● **Problem description**: Repeat exactly, and only, the lines below starting at the line that contains "have : (PySem.List.slice" and ending at the line that contains "-- the processed", inclusive of both.

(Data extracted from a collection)
++++++++++++++++++++

theorem pv_A_loop (la : List Int) (k : Int) :
    ∀ (rest : List Int) (t : Nat) (az ind : Int) (dup : PySem.Dict Int Int) (acc : List Int),
      t ≤ (PySem.List.slice la none (some k)).length →
      rest = (PySem.List.slice (pvS la) none (some k)).drop t →
      (∀ w, dup.get? w = if pvCnt la t w = 0 then none
          else some ((((pvOccs la w).getD (pvCnt la t w - 1) 0 : Nat) : Int) + 1)) →
      (rest.foldl (pvAStep la) (az, ind, dup, acc)).2.2.2 =
        acc ++ (List.range' t ((PySem.List.slice la none (some k)).length - t)).map
          (fun u => ((pvIdx la u : Nat) : Int)) := by
  intro rest
  induction rest with
  | nil =>
    intro t az ind dup acc ht hrest hdup
    have h0 := congrArg List.length hrest
    rw [List.length_drop, pv_m_eq] at h0
    simp only [List.length_nil] at h0
    have : (PySem.List.slice la none (some k)).length - t = 0 := by omega
    rw [this]
    simp
  | cons v rest' ih =>
    intro t az ind dup acc ht hrest hdup
    have hBl : (PySem.List.slice (pvS la) none (some k)).length =
        (PySem.List.slice la none (some k)).length := pv_m_eq la k
    have hMle : (PySem.List.slice la none (some k)).length ≤ la.length := pv_m_le la k
    have hsl : (pvS la).length = la.length := pv_s_len la
    have htlt : t < (PySem.List.slice la none (some k)).length := by
      by_contra hge
      rw [List.drop_eq_nil_of_le (by omega)] at hrest
      exact List.cons_ne_nil _ _ hrest
    have htla : t < la.length := by omega
    have htS : t < (pvS la).length := by omega
    -- the processed element is the t-th sorted value
    have hv : v = (pvS la).getD t 0 := by
      have h0 : ((PySem.List.slice (pvS la) none (some k)).drop t).head? = some v := by
        rw [← hrest]; rfl
      rw [List.head?_drop] at h0
      conv at h0 => lhs; rw [pv_slice_to_take]
      rw [List.getElem?_take_of_lt (by omega), List.getElem?_eq_getElem htS] at h0
      rw [List.getD_eq_getElem _ _ htS]
      exact (Option.some_inj.1 h0).symm
    have hvS : (pvS la).getD t 0 = v := hv.symm
    have hrest' : rest' = (PySem.List.slice (pvS la) none (some k)).drop (t + 1) := by
      have := congrArg List.tail hrest
      simpa [List.tail_drop] using this
    have hcnt_lt : pvCnt la t v < la.count v := by
      have h1 := pv_cnt_lt_count la htla
      rwa [hvS] at h1
    have hlen : pvCnt la t v < (pvOccs la v).length := by
      rw [pv_length_occs]; exact hcnt_lt
    have hidx_t : ((pvIdx la t : Nat) : Int) = (((pvOccs la v).getD (pvCnt la t v) 0 : Nat) : Int) := by
      unfold pvIdx; rw [hvS]
    have hsplit : (PySem.List.slice la none (some k)).length - t =
        ((PySem.List.slice la none (some k)).length - (t + 1)) + 1 := by omega
    by_cases hc : pvCnt la t v = 0
    · -- first occurrence of v: ind1 = a.index(i)
      have hget : dup.get? v = none := by rw [hdup v, if_pos hc]
      rw [List.foldl_cons, pv_step_none la az ind dup acc v hget]
      have hidx : PySem.List.index? la v = some ((pvOccs la v).getD 0 0) := by
        rw [pv_index?_eq_head, List.head?_eq_getElem?,
          List.getElem?_eq_getElem (by omega : 0 < (pvOccs la v).length),
          List.getD_eq_getElem _ _ (by omega : 0 < (pvOccs la v).length)]
      rw [hidx]
      simp only [Option.getD_some]
      rw [ih (t + 1) az ind _ _ (by omega) hrest' ?_]
      · have hel : (((pvOccs la v).getD 0 0 : Nat) : Int) = ((pvIdx la t : Nat) : Int) := by
          rw [hidx_t, hc]
        rw [hsplit, List.range'_succ, List.map_cons, List.append_assoc, List.singleton_append, hel]
      · intro w
        rw [PySem.Dict.get?_insert]
        by_cases hw : w = v
        · subst hw
          have h1 := pv_cnt_succ la t w htS
          rw [if_pos hvS, hc] at h1
          rw [if_pos rfl, h1]
          norm_num
        · have h1 := pv_cnt_succ la t w htS
          rw [if_neg (by rw [hvS]; exact fun he => hw he.symm), Nat.add_zero] at h1
          rw [if_neg hw, hdup w, h1]
          simp
    · -- repeated value: continue after the previous occurrence
      set c := pvCnt la t v with hcc
      set p := (pvOccs la v).getD (c - 1) 0 with hpp
      have hget : dup.get? v = some ((p : Int) + 1) := by rw [hdup v, if_neg hc]
      rw [List.foldl_cons, pv_step_some la az ind dup acc v _ hget]
      have hc1 : c - 1 + 1 = c := by omega
      have hdrop : PySem.List.slice la (some ((p : Int) + 1)) none = la.drop (p + 1) := by
        have h0 := PySem.List.slice_from (xs := la) (a := (p : Int) + 1) (by omega)
        rw [h0]
        congr 1
      have hnx := pv_index?_drop la v (c' := c - 1) (by omega)
      rw [hc1] at hnx
      rw [← hpp] at hnx
      rw [← hdrop] at hnx
      rw [hnx]
      simp only [Option.getD_some]
      have hplt : p < (pvOccs la v).getD c 0 := by
        rw [hpp]
        exact pv_occs_getD_strict la v (by omega) hlen
      have hq : (((pvOccs la v).getD c 0 - (p + 1) : Nat) : Int) =
          (((pvOccs la v).getD c 0 : Nat) : Int) - (p : Int) - 1 := by
        have : p + 1 ≤ (pvOccs la v).getD c 0 := by omega
        push_cast [this]
        ring
      have hind : (p : Int) + 1 + (((pvOccs la v).getD c 0 - (p + 1) : Nat) : Int) + 1 =
          (((pvOccs la v).getD c 0 : Nat) : Int) + 1 := by
        rw [hq]; ring
      rw [hind]
      rw [ih (t + 1) _ _ _ _ (by omega) hrest' ?_]
      · have hel : (((pvOccs la v).getD c 0 : Nat) : Int) + 1 - 1 = ((pvIdx la t : Nat) : Int) := by
          rw [hidx_t]
          omega
        rw [hsplit, List.range'_succ, List.map_cons, List.append_assoc, List.singleton_append, hel]
      · intro w
        rw [PySem.Dict.get?_insert]
        by_cases hw : w = v
        · subst hw
          have h1 := pv_cnt_succ la t w htS
          rw [if_pos hvS] at h1
          rw [if_pos rfl, h1, ← hcc]
          have h2 : c + 1 ≠ 0 := by omega
          rw [if_neg h2]
          congr 1
        · have h1 := pv_cnt_succ la t w htS
          rw [if_neg (by rw [hvS]; exact fun he => hw he.symm), Nat.add_zero] at h1
          rw [if_neg hw, hdup w, h1]
          simp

++++++++++++++++++++

● **Expected answer**:
    have : (PySem.List.slice la none (some k)).length - t = 0 := by omega
    rw [this]
    simp
  | cons v rest' ih =>
    intro t az ind dup acc ht hrest hdup
    have hBl : (PySem.List.slice (pvS la) none (some k)).length =
        (PySem.List.slice la none (some k)).length := pv_m_eq la k
    have hMle : (PySem.List.slice la none (some k)).length ≤ la.length := pv_m_le la k
    have hsl : (pvS la).length = la.length := pv_s_len la
    have htlt : t < (PySem.List.slice la none (some k)).length := by
      by_contra hge
      rw [List.drop_eq_nil_of_le (by omega)] at hrest
      exact List.cons_ne_nil _ _ hrest
    have htla : t < la.length := by omega
    have htS : t < (pvS la).length := by omega
    -- the processed element is the t-th sorted value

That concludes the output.